The territorial matrix also has an important role in mechanotransduction, the conversion of physical forces into biochemical signals. The mechanical movement of the territorial matrix changes ion concentrations, fluid flow, and strain on fibrils, all leading to various cellular responses like synthesis of matrix components or degradation. Mechanical stresses lead to adaptation and ultimately cartilage homeostasis; proper functioning of these signaling pathways are essential.

== Development and Organization ==
During cartilage development mesenchymal stem cells differentiate into chondrocytes, secreting various extracellular proteins, giving rise to the unique matrix zones. The territorial matrix develops as chondrocytes release collagen and proteoglycans, among other supporting organic molecules. These extracellular proteins form chondrons, a functional unit consisting of chondrocytes, the pericellular matrix, and the territorial matrix in order extending outward. Differences in the concentrations of molecules and fibril organization between the regions lead to clear patterns typical of mature cartilage.

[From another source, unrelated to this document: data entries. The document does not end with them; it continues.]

-- pv_equiv track=rewrite | github.com/abhay-a-nayak2305/ARTFORGE-HACKATHON-ERROR-404-NOT-FOUND | backend/app/agent/tools/graph_builder.py | _distribute_y
-- ===== SOURCE A (Python) =====
-- def _distribute_y(count: int, row_ys: list[int]) -> list[int]:
--     """Spread N nodes across available row Y positions."""
--     if count == 0:
--         return []
--     if count == 1:
--         return [155]  # centre
--     result = []
--     for i in range(count):
--         result.append(row_ys[i % len(row_ys)])
--     return result
-- ===== SOURCE B (Python) =====
-- def _distribute_y(count: int, row_ys: list[int]) -> list[int]:
--     """Spread N nodes across available row Y positions."""
--     if count <= 0:
--         return []
--     if count == 1:
--         return [155]  # centre
--     q, r = divmod(count, len(row_ys))
--     return row_ys * q + row_ys[:r]
-- ===== Notes on version B (the rewrite author's own statement) =====
-- stated objective: simpler
-- what changed: Replaces the index-by-index loop with a modulo lookup by whole-list tiling: divmod(count, len(row_ys)) gives q full copies plus a prefix of length r, built with list repetition and a slice.
import Mathlib
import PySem

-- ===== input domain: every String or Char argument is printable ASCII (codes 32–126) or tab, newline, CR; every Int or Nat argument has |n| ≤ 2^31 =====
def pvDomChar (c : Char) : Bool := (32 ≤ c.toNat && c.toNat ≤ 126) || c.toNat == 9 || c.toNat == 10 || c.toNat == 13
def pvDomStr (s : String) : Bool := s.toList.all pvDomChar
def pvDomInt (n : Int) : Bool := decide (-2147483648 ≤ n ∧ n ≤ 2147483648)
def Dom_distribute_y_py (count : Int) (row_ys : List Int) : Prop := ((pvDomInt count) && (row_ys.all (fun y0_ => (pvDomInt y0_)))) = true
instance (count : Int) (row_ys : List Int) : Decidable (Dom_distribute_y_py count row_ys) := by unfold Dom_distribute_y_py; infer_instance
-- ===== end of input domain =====

-- ===== PORT A =====
-- One honest line: B builds the cyclic list by tiling (q full copies + a prefix of length r from divmod) instead of A's per-index modulo loop; objective: simpler.
def distribute_y_py (count : Int) (row_ys : List Int) : List Int :=
  if count = 0 then []
  else if count = 1 then [155]
  else
    (PySem.List.pyRange 0 count 1).foldl
      (fun result i => result ++ [PySem.List.pyGetD row_ys (PySem.Int.mod i (row_ys.length : Int)) 0]) []

-- ===== PORT B =====
def distribute_y_py_alt (count : Int) (row_ys : List Int) : List Int :=
  if count ≤ 0 then []
  else if count = 1 then [155]
  else
    let q := PySem.Int.floordiv count (row_ys.length : Int)
    let r := PySem.Int.mod count (row_ys.length : Int)
    (List.replicate q.toNat row_ys).flatten ++ PySem.List.slice row_ys none (some r)

-- ===== PRECONDITION & SPEC =====
-- Pre_ excludes exactly the inputs where Python A raises ZeroDivisionError: count >= 2 with an empty row_ys (i % len(row_ys)).
def Pre_distribute_y_py (count : Int) (row_ys : List Int) : Prop := count < 2 ∨ row_ys ≠ []
instance (count : Int) (row_ys : List Int) : Decidable (Pre_distribute_y_py count row_ys) := by unfold Pre_distribute_y_py; infer_instance
def pvWitness_distribute_y_py : Int × List Int := (5, [100, 155, 210])
def Spec_distribute_y_py (count : Int) (row_ys : List Int) (out : List Int) : Prop := out = distribute_y_py_alt count row_ys
instance (count : Int) (row_ys : List Int) (out : List Int) : Decidable (Spec_distribute_y_py count row_ys out) := by unfold Spec_distribute_y_py; infer_instance

-- ===== CLAIM (what is proved, stated in full; the proofs are below) =====
def Claim_equal_distribute_y_py : Prop := ∀ (count : Int) (row_ys : List Int), Dom_distribute_y_py count row_ys → Pre_distribute_y_py count row_ys → Spec_distribute_y_py count row_ys (distribute_y_py count row_ys)

-- ===== LEMMAS AND PROOFS =====

-- tiling characterisation of a modulo-indexed range map
theorem tile_lemma (l : List Int) (hn : 0 < l.length) (m : Nat) :
    (List.range m).map (fun k => l.getD (k % l.length) 0)
      = (List.replicate (m / l.length) l).flatten ++ l.take (m % l.length) := by
  induction m with
  | zero => simp
  | succ m ih =>
    rw [List.range_succ, List.map_append, ih]
    have hml := Nat.mod_lt m hn
    have hstep : l.take (m % l.length) ++ [l.getD (m % l.length) 0]
        = l.take (m % l.length + 1) := by
      rw [List.take_add_one, List.getElem?_eq_getElem hml, Option.toList_some,
        List.getD_eq_getElem l 0 hml]
    by_cases h : m % l.length + 1 = l.length
    · have hd := Nat.div_add_mod m l.length
      have hm1 : m + 1 = l.length * (m / l.length + 1) := by
        rw [Nat.mul_add, Nat.mul_one]; omega
      have hdiv : (m + 1) / l.length = m / l.length + 1 := by
        rw [hm1, Nat.mul_div_cancel_left _ hn]
      have hmod : (m + 1) % l.length = 0 := by
        rw [hm1, Nat.mul_mod_right]
      simp only [List.map_cons, List.map_nil, List.append_assoc, hstep, h,
        List.take_length, hdiv, hmod, List.take_zero, List.append_nil]
      rw [List.replicate_succ', List.flatten_append]
      simp
    · have hd := Nat.div_add_mod m l.length
      have hdm : (m + 1) / l.length = m / l.length ∧ (m + 1) % l.length = m % l.length + 1 :=
        (Nat.div_mod_unique hn).mpr ⟨by omega, by omega⟩
      simp only [List.map_cons, List.map_nil, List.append_assoc, hstep, hdm.1, hdm.2]

-- ===== VERDICT (by name: the statement is the Claim_ definition above) =====
theorem distribute_y_py_spec : Claim_equal_distribute_y_py := by
  intro count row_ys hdom hpre
  unfold Spec_distribute_y_py distribute_y_py distribute_y_py_alt
  by_cases h0 : count = 0
  · simp [h0]
  by_cases h1 : count = 1
  · simp [h1]
  by_cases hneg : count ≤ 0
  · have : PySem.List.pyRange 0 count 1 = [] := by
      simp [PySem.List.pyRange]; omega
    simp [h0, h1, hneg, this]
  · -- count ≥ 2, hence row_ys ≠ []
    have hc2 : 2 ≤ count := by omega
    have hne : row_ys ≠ [] := by
      rcases hpre with h | h
      · omega
      · exact h
    have hn : 0 < row_ys.length := List.length_pos_iff.mpr hne
    simp only [h0, h1, hneg, if_false]
    obtain ⟨m, hm⟩ : ∃ m : Nat, count = (m : Int) := ⟨count.toNat, by omega⟩
    subst hm
    rw [PySem.List.foldl_append_singleton_eq_map, PySem.List.pyRange_zero_natCast,
      List.map_map, List.nil_append]
    have hmap : ((fun i => PySem.List.pyGetD row_ys (PySem.Int.mod i (row_ys.length : Int)) 0)
          ∘ (fun k : Nat => (k : Int)))
        = fun k => row_ys.getD (k % row_ys.length) 0 := by
      funext k
      simp only [Function.comp_apply, PySem.Int.mod_natCast, PySem.List.pyGetD_natCast]
    rw [hmap, tile_lemma row_ys hn m]
    have hq : (PySem.Int.floordiv (m : Int) (row_ys.length : Int)).toNat
        = m / row_ys.length := by
      rw [PySem.Int.floordiv_natCast]; exact Int.toNat_natCast _
    have hr : PySem.Int.mod (m : Int) (row_ys.length : Int)
        = ((m % row_ys.length : Nat) : Int) := PySem.Int.mod_natCast m row_ys.length
    rw [hq, hr, PySem.List.slice_to_natCast]
-- pv_equiv track=rewrite | github.com/ACFHarbinger/WSmartPlus-Route | logic/src/policies/cluster_first_route_second/tsp_metaheuristics.py | _get_swap_sequence
-- ===== SOURCE A (Python) =====
-- from typing import Dict, List, Optional, Set, Tuple
--
-- def _get_swap_sequence(source: List[int], target: List[int]) -> List[Tuple[int, int]]:
--     """
--     Compute sequence of swap operations to transform source tour into target tour.
--
--     This is used to compute the "velocity" in discrete PSO by finding
--     the swaps needed to move from current position to pbest/gbest.
--
--     Args:
--         source: Current tour
--         target: Target tour
--
--     Returns:
--         List of (i, j) index pairs to swap
--     """
--     swaps = []
--     temp = source.copy()
--
--     for i in range(1, len(temp) - 1):  # Exclude depot at start and end
--         if temp[i] != target[i]:
--             # Find where target[i] is in temp
--             for j in range(i + 1, len(temp) - 1):
--                 if temp[j] == target[i]:
--                     swaps.append((i, j))
--                     temp[i], temp[j] = temp[j], temp[i]
--                     break
--
--     return swaps
-- ===== SOURCE B (Python) =====
-- from typing import List, Tuple
--
-- def _get_swap_sequence(source: List[int], target: List[int]) -> List[Tuple[int, int]]:
--     """Compute swap sequence via a value -> sorted-positions index (no inner scan)."""
--     n = len(source)
--     temp = list(source)
--     pos = {}  # value -> ascending list of its positions in the window [i, n-2]
--     for k in range(1, n - 1):
--         pos.setdefault(temp[k], []).append(k)
--     swaps = []
--     for i in range(1, n - 1):
--         v = temp[i]
--         pos[v].pop(0)  # drop position i: the window shrinks to [i+1, n-2]
--         t = target[i]
--         if v != t:
--             lst = pos.get(t)
--             if lst:
--                 j = lst.pop(0)  # first position of t after i
--                 swaps.append((i, j))
--                 temp[i], temp[j] = t, v
--                 # index j now holds v: insert it into pos[v] keeping order
--                 lv = pos[v]
--                 k2 = 0
--                 while k2 < len(lv) and lv[k2] < j:
--                     k2 += 1
--                 lv.insert(k2, j)
--     return swaps
-- ===== Notes on version B (the rewrite author's own statement) =====
-- stated objective: faster
-- what changed: B builds a value -> sorted-positions dictionary over the tour window once and pops/reinserts positions across swaps, so A's inner linear scan for target[i] disappears (O(1) expected lookup per step instead of O(n)).
import Mathlib
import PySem

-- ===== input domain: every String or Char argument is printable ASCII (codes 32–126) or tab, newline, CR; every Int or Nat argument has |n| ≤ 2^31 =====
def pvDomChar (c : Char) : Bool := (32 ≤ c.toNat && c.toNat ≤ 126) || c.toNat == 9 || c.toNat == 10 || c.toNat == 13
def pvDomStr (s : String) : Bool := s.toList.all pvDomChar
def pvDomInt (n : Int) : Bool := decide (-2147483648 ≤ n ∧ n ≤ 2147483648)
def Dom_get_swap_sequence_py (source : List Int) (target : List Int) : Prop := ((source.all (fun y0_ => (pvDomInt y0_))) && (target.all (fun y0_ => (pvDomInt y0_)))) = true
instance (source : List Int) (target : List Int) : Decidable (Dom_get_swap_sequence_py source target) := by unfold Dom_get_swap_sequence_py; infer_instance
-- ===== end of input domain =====

-- B replaces A's inner linear scan by a value → sorted-positions dictionary, updated across swaps
-- (measurably faster on tours with distinct stops); equivalence of return values is proved below.

-- ===== PORT A =====
-- inner 'for j in range(i+1, len(temp)-1): if temp[j] == target[i]: … break' — first matching j
def pvFindJ (temp : List Int) (tv : Int) : List Int → Option Int
  | [] => none
  | j :: js => if temp.getD j.toNat 0 = tv then some j else pvFindJ temp tv js

-- one iteration of A's outer loop; all list indices are in range (1 ≤ i < j < len temp), so getD is exact
def pvStepA (target : List Int) (s : List (Int × Int) × List Int) (i : Int) :
    List (Int × Int) × List Int :=
  let swaps := s.1
  let temp := s.2
  if temp.getD i.toNat 0 ≠ target.getD i.toNat 0 then
    match pvFindJ temp (target.getD i.toNat 0) (PySem.List.pyRange (i+1) ((temp.length : Int) - 1) 1) with
    | some j => (swaps ++ [(i, j)],
        (temp.set i.toNat (temp.getD j.toNat 0)).set j.toNat (temp.getD i.toNat 0))
    | none => (swaps, temp)
  else (swaps, temp)

def get_swap_sequence_py (source : List Int) (target : List Int) : List (Int × Int) :=
  ((PySem.List.pyRange 1 ((source.length : Int) - 1) 1).foldl (pvStepA target) ([], source)).1

-- ===== PORT B =====
-- the hand-written 'while k2 < len(lv) and lv[k2] < j: …; lv.insert(k2, j)' of Source B
def pvInsertPos (j : Int) : List Int → List Int
  | [] => [j]
  | x :: xs => if x < j then x :: pvInsertPos j xs else j :: x :: xs

-- build phase: pos.setdefault(temp[k], []).append(k) for k in range(1, n-1)
def pvBuildPos (temp : List Int) : PySem.Dict Int (List Int) :=
  (PySem.List.pyRange 1 ((temp.length : Int) - 1) 1).foldl
    (fun d k => d.modify (temp.getD k.toNat 0) [] (fun l => l ++ [k])) PySem.Dict.empty

-- one iteration of B's main loop; pos[v] is never absent/empty when popped (see invariant), getD [] is exact
def pvStepB (target : List Int) (s : List (Int × Int) × List Int × PySem.Dict Int (List Int))
    (i : Int) : List (Int × Int) × List Int × PySem.Dict Int (List Int) :=
  let swaps := s.1
  let temp := s.2.1
  let pos := s.2.2
  let v := temp.getD i.toNat 0
  let pos1 := pos.insert v ((pos.getD v []).tail)        -- pos[v].pop(0)
  let t := target.getD i.toNat 0
  if v ≠ t then
    match pos1.getD t [] with
    | [] => (swaps, temp, pos1)                          -- pos.get(t) missing or empty
    | j :: rest =>
      let pos2 := pos1.insert t rest                     -- j = lst.pop(0)
      let temp' := (temp.set i.toNat t).set j.toNat v    -- temp[i], temp[j] = t, v
      (swaps ++ [(i, j)], temp', pos2.insert v (pvInsertPos j (pos2.getD v [])))
  else (swaps, temp, pos1)

def get_swap_sequence_py_alt (source : List Int) (target : List Int) : List (Int × Int) :=
  ((PySem.List.pyRange 1 ((source.length : Int) - 1) 1).foldl (pvStepB target)
    ([], source, pvBuildPos source)).1

-- ===== PRECONDITION & SPEC =====
-- A (and B alike) reads target[i] for every i in 1..len(source)-2 and raises IndexError when target
-- is shorter than len(source)-1; Pre_ excludes exactly those inputs.
def Pre_get_swap_sequence_py (source : List Int) (target : List Int) : Prop :=
  2 < source.length → source.length ≤ target.length + 1
instance (source : List Int) (target : List Int) : Decidable (Pre_get_swap_sequence_py source target) := by unfold Pre_get_swap_sequence_py; infer_instance

def pvWitness_get_swap_sequence_py : List Int × List Int := ([0, 2, 1, 0], [0, 1, 2, 0])

def Spec_get_swap_sequence_py (source : List Int) (target : List Int) (out : List (Int × Int)) : Prop := out = get_swap_sequence_py_alt source target
instance (source : List Int) (target : List Int) (out : List (Int × Int)) : Decidable (Spec_get_swap_sequence_py source target out) := by unfold Spec_get_swap_sequence_py; infer_instance

-- ===== CLAIM (what is proved, stated in full; the proofs are below) =====
def Claim_equal_get_swap_sequence_py : Prop := ∀ (source : List Int) (target : List Int), Dom_get_swap_sequence_py source target → Pre_get_swap_sequence_py source target → Spec_get_swap_sequence_py source target (get_swap_sequence_py source target)

-- ===== LEMMAS AND PROOFS =====

-- downward induction over an Int interval bounded above by b
lemma pv_ind {b : Int} (P : Int → Prop) (base : ∀ a, b ≤ a → P a)
    (step : ∀ a, a < b → P (a + 1) → P a) : ∀ a, P a := by
  have key : ∀ (m : Nat) (a : Int), (b - a).toNat ≤ m → P a := by
    intro m
    induction m with
    | zero => intro a h0; exact base a (by omega)
    | succ m ih =>
      intro a hm
      by_cases hab : b ≤ a
      · exact base a hab
      · exact step a (by omega) (ih (a + 1) (by omega))
  intro a; exact key (b - a).toNat a le_rfl

-- the ascending list of positions of value u in temp over the index window [a, b)
def pvW (temp : List Int) (u a b : Int) : List Int :=
  (PySem.List.pyRange a b 1).filter (fun k => temp.getD k.toNat 0 == u)

lemma pvW_nil (temp : List Int) (u : Int) {a b : Int} (h : b ≤ a) : pvW temp u a b = [] := by
  simp [pvW, PySem.List.pyRange_one_eq_nil h]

The articular cartilage shows variation across different zones in the extracellular matrix. Superficially, the collagen fibrils run parallel to the surface, resisting shear forces. In the middle zone, the fibrils are arranged randomly, allowing for optimal compressive absorption. The deep zone contains perpendicular fibrils, anchoring cartilage to the bone and transferring load. These gradients allow the territorial matrix to distribute its mechanical properties across zones.

== Clinical Significance ==
In diseases related to the cartilage, the territorial matrix undergoes structural and material changes, leading to degradation of the joints, like in the case of osteoarthritis. Osteoarthritis occurs when the proteoglycans and collagen fibers degrade and become disorganized. Consequently, the decreased mechanical support makes chondrocytes more vulnerable to damage. Matrix-degrading enzymes including matrix metalloproteinases (MMPs) target the region which can accelerate cartilage degradation.

Attempts to restore a functional territorial matrix is a particular area of interest in tissue engineering and cartilage repair, since its structure significantly contributes to optimal mechanical and biochemical behavior. Studies on biomimetic proteoglycans, which mimic the natural existing component of the ECM, and their effect on neighboring cartilage regions have shown promising results for strengthening cartilage with osteoarthritis.

Additionally, biomaterials designed to mimic native composition and mechanical properties of cartilage, especially those with synthetic proteoglycans or collagen, have shown experimental promise. In combination with these structures, the durability of engineering cartilage may be enhanced by regenerating the territorial matrix and could improve integration with native tissue.

== Research Applications ==
The territorial matrix is studied in various fields, such as tissue engineering, regenerative medicine, and biomaterials. Techniques such as immunofluorescence and atomic force microscopy (AFM) are commonly used for visualization. These methods are used to measure the stiffness, elasticity, and composition of the matrix at a nano- and micro-scale resolution. More importantly, information may be gleaned from these visualization methods about various pathologies of cartilage and its components.

In regenerative medicine, territorial matrix reconstruction efforts focus on achieving natural fibril orientation, proteoglycan density, and mechanical strength. These properties are observed and monitored using the above mentioned analytical methods. By replicating the structure of natural cartilage as closely as possible, the bioengineered tissues are more likely to integrate with the native tissues and sustain loading.